« Ça ira (1) Fin de Louis » : Pommerat fait sa Révolution

C’était en 2015, à la première. En sortant du Théâtre des Amandiers, les spectateurs se jetaient des regards effarés. Conscients d’avoir vécu un moment d’exception: d’avoir vu une pièce qui ferait date et dont on parlerait encore dans 20 ans. Du grand théâtre. Du très grand théâtre, capable de jeter sur notre monde un puissant éclairage

 

3 ans et demi après, revoilà « Ça ira (1) Fin de Louis » à Paris grâce à l’audace du directeur du Théâtre de la Porte Saint-Martin qui a décidément un sens aigu de la programmation

Dans l’écrin de ce théâtre à l’italienne, s’installe ce spectacle que 200 représentations données à travers le monde ont fait encore gagner en maturité et en fluidité. Un spectacle qui puise sa matière dans les tumultes de la Révolution Française, de 1787, la convocation des Etats-Généraux, à 1791 juste avant la fuite de Louis XVI à Varennes.

Il a fallu deux ans de travail et de recherches poussées dans les archives pour créer cette fresque : assisté par l’historien Guillaume Mazeau, Pommerat a fait lire à ses comédiens une abondante littérature sur le sujet, correspondances, mémoires etc… jusqu’à ce que chacun soit assez imprégné des idées pour trouver sa place dans l’échiquier qui allait de la Montagne à la Gironde. Le génie de Pommerat a été d’éviter la reconstitution : il cherchait l’esprit plutôt que la lettre, et n’a pas souhaité que ses acteurs se glissent dans la peau de Danton, ou Robespierre, mais plutôt s’approprient leurs convictions et leurs colères.
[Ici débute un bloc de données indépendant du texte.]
-- pv_equiv track=rewrite | github.com/ivanmarinoff/steganography_converter | steganography/audio_steg/text_encrypt.py | text_decrypt
-- ===== SOURCE A (Python) =====
-- def text_decrypt(encrypted_text):
--     decrypted_text = ""
--     whitespacecount = 0
--     for i in encrypted_text:
--         if i == '\t':
--             decrypted_text += chr(whitespacecount + 31)
--             whitespacecount = 0
--         elif i.isspace():
--             whitespacecount += 1
--         elif i.isalpha():
--             decrypted_text += i
--             whitespacecount = 0
--     return decrypted_text
-- ===== SOURCE B (Python) =====
-- def text_decrypt(encrypted_text):
--     # Phase 1: split the text into tab-separated segments.
--     segments = []
--     cur = []
--     for c in encrypted_text:
--         if c == '\t':
--             segments.append(cur)
--             cur = []
--         else:
--             cur.append(c)
--     segments.append(cur)
--     # Phase 2: decode each segment independently: its letters, then (for every
--     # segment that was terminated by a tab, i.e. all but the last) one character
--     # encoding the number of whitespace characters after the segment's last letter.
--     pieces = []
--     last = len(segments) - 1
--     for k, seg in enumerate(segments):
--         pieces.append(''.join(c for c in seg if c.isalpha()))
--         if k != last:
--             tail = []
--             for c in reversed(seg):
--                 if c.isalpha():
--                     break
--                 tail.append(c)
--             pieces.append(chr(31 + sum(1 for c in tail if c.isspace())))
--     return ''.join(pieces)
-- ===== Notes on version B (the rewrite author's own statement) =====
-- stated objective: alternative
-- what changed: A's single pass with a running whitespace counter reset on letters/tabs is replaced by a two-phase decomposition: split the text into tab-separated segments, then decode each segment independently as its letters plus one separator char computed by filtering letters and counting whitespace in the segment's non-letter suffix (scanned from the right).
import Mathlib
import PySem

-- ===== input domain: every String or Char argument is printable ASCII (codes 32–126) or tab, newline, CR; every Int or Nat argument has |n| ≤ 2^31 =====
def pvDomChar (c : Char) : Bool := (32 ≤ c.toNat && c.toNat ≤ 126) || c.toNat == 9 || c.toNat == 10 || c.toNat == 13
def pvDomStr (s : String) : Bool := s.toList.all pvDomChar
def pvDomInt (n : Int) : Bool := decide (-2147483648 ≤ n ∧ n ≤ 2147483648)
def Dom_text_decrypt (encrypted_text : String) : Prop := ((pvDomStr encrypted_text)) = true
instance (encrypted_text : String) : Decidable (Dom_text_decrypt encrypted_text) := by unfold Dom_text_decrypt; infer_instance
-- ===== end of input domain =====

-- B replaces A's one-pass running-whitespace state machine by a two-phase decomposition
-- (split into tab-separated segments, then decode each segment by filtering its letters
-- and counting whitespace in its non-letter suffix); objective: alternative, same cost.

-- ===== PORT A =====
-- state: (decrypted_text as a char list, whitespacecount)
def pvStepA (st : List Char × Nat) (c : Char) : List Char × Nat :=
  if c == '\t' then (st.1 ++ [Char.ofNat (st.2 + 31)], 0)
  else if PySem.Chars.isspace c then (st.1, st.2 + 1)
  else if PySem.Chars.isalpha c then (st.1 ++ [c], 0)
  else st

def text_decrypt (encrypted_text : String) : String :=
  String.mk (encrypted_text.toList.foldl pvStepA ([], 0)).1

-- ===== PORT B =====
-- phase 1 of Source B: the for-loop building (segments, cur)
def pvSplitStep (st : List (List Char) × List Char) (c : Char) : List (List Char) × List Char :=
  if c == '\t' then (st.1 ++ [st.2], []) else (st.1, st.2 ++ [c])

def pvSegments (cs : List Char) : List (List Char) :=
  let st := cs.foldl pvSplitStep ([], [])
  st.1 ++ [st.2]

-- the for/break loop over reversed(seg): the maximal non-letter suffix (reversed)
def pvTailB (seg : List Char) : List Char :=
  seg.reverse.takeWhile (fun c => !PySem.Chars.isalpha c)

-- chr(31 + sum(1 for c in tail if c.isspace()))
def pvSepChar (seg : List Char) : Char :=
  Char.ofNat (31 + (pvTailB seg).countP (fun c => PySem.Chars.isspace c))

-- phase 2 of Source B: letters of every segment, a separator char after each non-final one
def pvDecode : List (List Char) → List Char
  | [] => []
  | [seg] => seg.filter PySem.Chars.isalpha
  | seg :: rest => seg.filter PySem.Chars.isalpha ++ pvSepChar seg :: pvDecode rest

def text_decrypt_alt (encrypted_text : String) : String :=
  String.mk (pvDecode (pvSegments encrypted_text.toList))

-- ===== PRECONDITION & SPEC =====
def Spec_text_decrypt (encrypted_text : String) (out : String) : Prop := out = text_decrypt_alt encrypted_text
instance (encrypted_text : String) (out : String) : Decidable (Spec_text_decrypt encrypted_text out) := by unfold Spec_text_decrypt; infer_instance

-- ===== CLAIM (what is proved, stated in full; the proofs are below) =====
def Claim_equal_text_decrypt : Prop := ∀ (encrypted_text : String), Dom_text_decrypt encrypted_text → Spec_text_decrypt encrypted_text (text_decrypt encrypted_text)

-- ===== LEMMAS AND PROOFS =====

-- A's whitespacecount at the end of a tab-free run, started at ws
def pvWsEnd : List Char → Nat → Nat
  | [], ws => ws
  | c :: t, ws =>
    if PySem.Chars.isspace c then pvWsEnd t (ws + 1)
    else if PySem.Chars.isalpha c then pvWsEnd t 0
    else pvWsEnd t ws

-- countP isspace of the maximal non-letter prefix
def pvH : List Char → Nat
  | [] => 0
  | c :: t => if PySem.Chars.isalpha c then 0
              else (if PySem.Chars.isspace c then 1 else 0) + pvH t

-- decoded output of a segment list, the FIRST separator computed from start count ws
def pvDecW (ws : Nat) : List (List Char) → List Char
  | [] => []
  | [s] => s.filter PySem.Chars.isalpha
  | s :: rest => s.filter PySem.Chars.isalpha ++ Char.ofNat (31 + pvWsEnd s ws) :: pvDecW 0 rest

-- the split, defined by structural recursion from the front
def pvSegsF : List Char → List (List Char)
  | [] => [[]]
  | c :: t =>
    if c == '\t' then [] :: pvSegsF t
    else match pvSegsF t with
      | [] => [[c]]
      | s :: rest => (c :: s) :: rest

theorem pv_alpha_not_space (c : Char) (h : PySem.Chars.isalpha c = true) :
    PySem.Chars.isspace c = false := by
  have hA : ('A').val.toNat = 65 := rfl
  have hZ : ('Z').val.toNat = 90 := rfl
  have ha : ('a').val.toNat = 97 := rfl
  have hz : ('z').val.toNat = 122 := rfl
  simp only [PySem.Chars.isalpha, PySem.Chars.isupper, PySem.Chars.islower, Char.le_def,
    UInt32.le_iff_toNat_le, hA, hZ, ha, hz, Bool.or_eq_true, Bool.and_eq_true,
    decide_eq_true_eq] at h
  simp only [PySem.Chars.isspace, Char.toNat, Bool.or_eq_false_iff, Bool.and_eq_false_iff,
    decide_eq_false_iff_not]
  omega

theorem pvSegsF_ne_nil (cs : List Char) : pvSegsF cs ≠ [] := by
  cases cs with
  | nil => simp [pvSegsF]
  | cons c t =>
    simp only [pvSegsF]
    split
    · simp
    · cases h : pvSegsF t <;> simp

theorem pv_split_fold (cs : List Char) : ∀ segs cur,
    (cs.foldl pvSplitStep (segs, cur)).1 ++ [(cs.foldl pvSplitStep (segs, cur)).2]
      = segs ++ (match pvSegsF cs with
                 | [] => [cur]
                 | s :: rest => (cur ++ s) :: rest) := by
  induction cs with
  | nil => intro segs cur; simp [pvSegsF]
  | cons c t ih =>
    intro segs cur
    by_cases hc : c = '\t'
    · subst hc
      simp only [List.foldl_cons, pvSplitStep, beq_self_eq_true, if_true, pvSegsF]
      rw [ih]
      cases h : pvSegsF t with
      | nil => exact absurd h (pvSegsF_ne_nil t)
      | cons s rest => simp
    · have hb : (c == '\t') = false := by simp [hc]
      simp only [List.foldl_cons, pvSplitStep, hb, Bool.false_eq_true, if_false, pvSegsF]
      rw [ih]
      cases h : pvSegsF t with
      | nil => exact absurd h (pvSegsF_ne_nil t)
      | cons s rest => simp

theorem pvSegments_eq (cs : List Char) : pvSegments cs = pvSegsF cs := by
  unfold pvSegments
  have := pv_split_fold cs [] []
  simp only [List.nil_append] at this
  rw [this]
  cases h : pvSegsF cs with
  | nil => exact absurd h (pvSegsF_ne_nil cs)
  | cons s rest => simp

theorem pvH_all (rs : List Char) (h : ∀ c ∈ rs, PySem.Chars.isalpha c = false) :
    pvH rs = rs.countP (fun c => PySem.Chars.isspace c) := by
  induction rs with
  | nil => simp [pvH]
  | cons c t ih =>
    have hc := h c (by simp)
    simp only [pvH, hc, Bool.false_eq_true, if_false, List.countP_cons,
      ih (fun x hx => h x (by simp [hx]))]
    split <;> omega

theorem pvH_append_any (rs xs : List Char) (h : rs.any PySem.Chars.isalpha = true) :
    pvH (rs ++ xs) = pvH rs := by
  induction rs with
  | nil => simp at h
  | cons c t ih =>
    simp only [List.cons_append, pvH]
    by_cases hc : PySem.Chars.isalpha c = true
    · simp [hc]
    · have hc' : PySem.Chars.isalpha c = false := by simpa using hc
      simp only [List.any_cons, hc', Bool.false_or] at h
      simp [hc', ih h]

theorem pvH_append_all (rs xs : List Char) (h : ∀ c ∈ rs, PySem.Chars.isalpha c = false) :
    pvH (rs ++ xs) = rs.countP (fun c => PySem.Chars.isspace c) + pvH xs := by
  induction rs with
  | nil => simp [pvH]
  | cons c t ih =>
    have hc := h c (by simp)
    simp only [List.cons_append, pvH, hc, Bool.false_eq_true, if_false, List.countP_cons,
      ih (fun x hx => h x (by simp [hx]))]
    split <;> omega

theorem pvWsEnd_closed (s : List Char) : ∀ ws, pvWsEnd s ws =
    if s.any PySem.Chars.isalpha then pvH s.reverse
    else ws + s.countP (fun c => PySem.Chars.isspace c) := by
  induction s with
  | nil => intro ws; simp [pvWsEnd, pvH]
  | cons c t ih =>
    intro ws
    by_cases ha : PySem.Chars.isalpha c = true
    · have hs : PySem.Chars.isspace c = false := pv_alpha_not_space c ha
      simp only [pvWsEnd, hs, Bool.false_eq_true, if_false, ha, if_true, ih,
        List.any_cons, Bool.true_or, List.reverse_cons]
      by_cases hany : t.any PySem.Chars.isalpha = true
      · rw [pvH_append_any t.reverse [c] (by simpa using hany)]
        simp [hany]
      · have hall : ∀ x ∈ t.reverse, PySem.Chars.isalpha x = false := by
          intro x hx
          rw [List.mem_reverse] at hx
          by_contra hc
          exact hany (List.any_eq_true.mpr ⟨x, hx, by simpa using hc⟩)
        rw [pvH_append_all t.reverse [c] hall]
        simp only [hany, Bool.false_eq_true, if_false, if_true, pvH, ha, if_true]
        simp [List.countP_reverse]
    · have ha' : PySem.Chars.isalpha c = false := by simpa using ha
      have hcnt : ∀ ws', (if t.any PySem.Chars.isalpha = true then pvH t.reverse
          else ws' + List.countP (fun c => PySem.Chars.isspace c) t)
          = if (t.any PySem.Chars.isalpha) = true then pvH (t.reverse ++ [c])
            else ws' + List.countP (fun c => PySem.Chars.isspace c) t := by
        intro ws'
        by_cases hany : t.any PySem.Chars.isalpha = true
        · rw [pvH_append_any t.reverse [c] (by simpa using hany)]
        · simp [hany]
      by_cases hs : PySem.Chars.isspace c = true
      · simp only [pvWsEnd, hs, if_true, ih, List.any_cons, ha', Bool.false_or,
          List.reverse_cons, List.countP_cons, hs, hcnt]
        by_cases hany : t.any PySem.Chars.isalpha = true
        · simp [hany]
        · simp only [hany, Bool.false_eq_true, if_false]
          omega
      · have hs' : PySem.Chars.isspace c = false := by simpa using hs
        simp only [pvWsEnd, hs', Bool.false_eq_true, if_false, ha', ih, List.any_cons,
          Bool.false_or, List.reverse_cons, List.countP_cons, hs', hcnt]
        by_cases hany : t.any PySem.Chars.isalpha = true
        · simp [hany]
        · simp only [hany, Bool.false_eq_true, if_false]
          simp [hs']

theorem pvWsEnd_zero (s : List Char) : pvWsEnd s 0 = pvH s.reverse := by
  rw [pvWsEnd_closed]
  by_cases hany : s.any PySem.Chars.isalpha = true
  · simp [hany]
  · have hall : ∀ x ∈ s.reverse, PySem.Chars.isalpha x = false := by
      intro x hx
      rw [List.mem_reverse] at hx
      by_contra hc
      exact hany (List.any_eq_true.mpr ⟨x, hx, by simpa using hc⟩)
    simp [hany, pvH_all _ hall, List.countP_reverse]

theorem pvH_takeWhile (rs : List Char) :
    pvH rs = (rs.takeWhile (fun c => !PySem.Chars.isalpha c)).countP
      (fun c => PySem.Chars.isspace c) := by
  induction rs with
  | nil => simp [pvH]
  | cons c t ih =>
    by_cases ha : PySem.Chars.isalpha c = true
    · simp [pvH, ha, List.takeWhile_cons]
    · have ha' : PySem.Chars.isalpha c = false := by simpa using ha
      simp only [pvH, ha', Bool.false_eq_true, if_false, List.takeWhile_cons, Bool.not_false,
        if_true, List.countP_cons, ih]
      split <;> omega

theorem pvSepChar_eq (s : List Char) : pvSepChar s = Char.ofNat (31 + pvWsEnd s 0) := by
  unfold pvSepChar pvTailB
  rw [pvWsEnd_zero, pvH_takeWhile]

theorem pvDecW_eq_decode (segs : List (List Char)) : pvDecW 0 segs = pvDecode segs := by
  induction segs with
  | nil => rfl
  | cons s rest ih =>
    cases rest with
    | nil => rfl
    | cons s2 r2 =>
      simp only [pvDecW, pvDecode, ih, pvSepChar_eq]

theorem pvA_main (cs : List Char) : ∀ ws (out : List Char),
    (cs.foldl pvStepA (out, ws)).1 = out ++ pvDecW ws (pvSegsF cs) := by
  induction cs with
  | nil => intro ws out; simp [pvSegsF, pvDecW]
  | cons c t ih =>
    intro ws out
    by_cases hc : c = '\t'
    · subst hc
      simp only [List.foldl_cons, pvStepA, beq_self_eq_true, if_true]
      rw [ih]
      simp only [pvSegsF, beq_self_eq_true, if_true]
      cases h : pvSegsF t with
      | nil => exact absurd h (pvSegsF_ne_nil t)
      | cons s rest =>
        simp [pvDecW, pvWsEnd, Nat.add_comm]
    · have hb : (c == '\t') = false := by simp [hc]
      by_cases hs : PySem.Chars.isspace c = true
      · simp only [List.foldl_cons, pvStepA, hb, Bool.false_eq_true, if_false, hs, if_true]
        rw [ih]
        simp only [pvSegsF, hb, Bool.false_eq_true, if_false]
        cases h : pvSegsF t with
        | nil => exact absurd h (pvSegsF_ne_nil t)
        | cons s rest =>
          have ha' : PySem.Chars.isalpha c = false := by
            cases hxx : PySem.Chars.isalpha c with
            | false => rfl
            | true => exact absurd hs (by simp [pv_alpha_not_space c hxx])
          cases rest with
          | nil => simp [pvDecW, List.filter_cons, ha']
          | cons s2 r2 =>
            simp [pvDecW, List.filter_cons, ha', pvWsEnd, hs]
      · have hs' : PySem.Chars.isspace c = false := by simpa using hs
        by_cases ha : PySem.Chars.isalpha c = true
        · simp only [List.foldl_cons, pvStepA, hb, Bool.false_eq_true, if_false, hs',
            ha, if_true]
          rw [ih]
          simp only [pvSegsF, hb, Bool.false_eq_true, if_false]
          cases h : pvSegsF t with
          | nil => exact absurd h (pvSegsF_ne_nil t)
          | cons s rest =>
            cases rest with
            | nil => simp [pvDecW, List.filter_cons, ha]
            | cons s2 r2 =>
              simp [pvDecW, List.filter_cons, ha, pvWsEnd, hs']
        · have ha' : PySem.Chars.isalpha c = false := by simpa using ha
          simp only [List.foldl_cons, pvStepA, hb, Bool.false_eq_true, if_false, hs',
            ha', if_false]
          rw [ih]
          simp only [pvSegsF, hb, Bool.false_eq_true, if_false]
          cases h : pvSegsF t with
          | nil => exact absurd h (pvSegsF_ne_nil t)
          | cons s rest =>
            cases rest with
            | nil => simp [pvDecW, List.filter_cons, ha']
            | cons s2 r2 =>
              simp [pvDecW, List.filter_cons, ha', pvWsEnd, hs']

-- ===== VERDICT (by name: the statement is the Claim_ definition above) =====
theorem text_decrypt_spec : Claim_equal_text_decrypt := by
  intro s _
  unfold Spec_text_decrypt text_decrypt text_decrypt_alt
  rw [pvA_main s.toList 0 [], pvSegments_eq, pvDecW_eq_decode]
  simp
Pendant 4h30, la pièce nous fait vivre la Révolution Française au présent

Assis dans la salle, le spectateur est à l’Assemblée, dans l’exaltation, la fièvre des débats. Les acteurs, qui sont sur la scène aussi bien que mêlés au public, s’écharpent et s’invectivent, en viennent aux mains parfois, rivalisent d’éloquence… Dans ce tumulte, on ressent avec une acuité inédite ce que l’Histoire en train de se faire a d’accidentel et d’aléatoire.

En 2015 le spectacle était déjà prodigieux, mais aujourd’hui, à la lumière de la crise des gilets jaunes, il prend une dimension supplémentaire

Comment ne pas être troublé quand on entend le ministre des finances de Louis XVI dire « Depuis quelques années, notre système fiscal est ressenti par une bonne partie de la population comme injuste. » ? L’histoire de ces hommes en colère qui renversent le pouvoir résonne de façon sidérante avec ce que nous vivons. Le grand débat au sujet de plus de justice sociale se joue aussi sur les planches en ce moment.

 

«Ça ira (1) Fin de Louis». Théâtre de la Porte Saint-Martin. 18, bd Saint-Martin (Xe). Jusqu’au 28 juillet.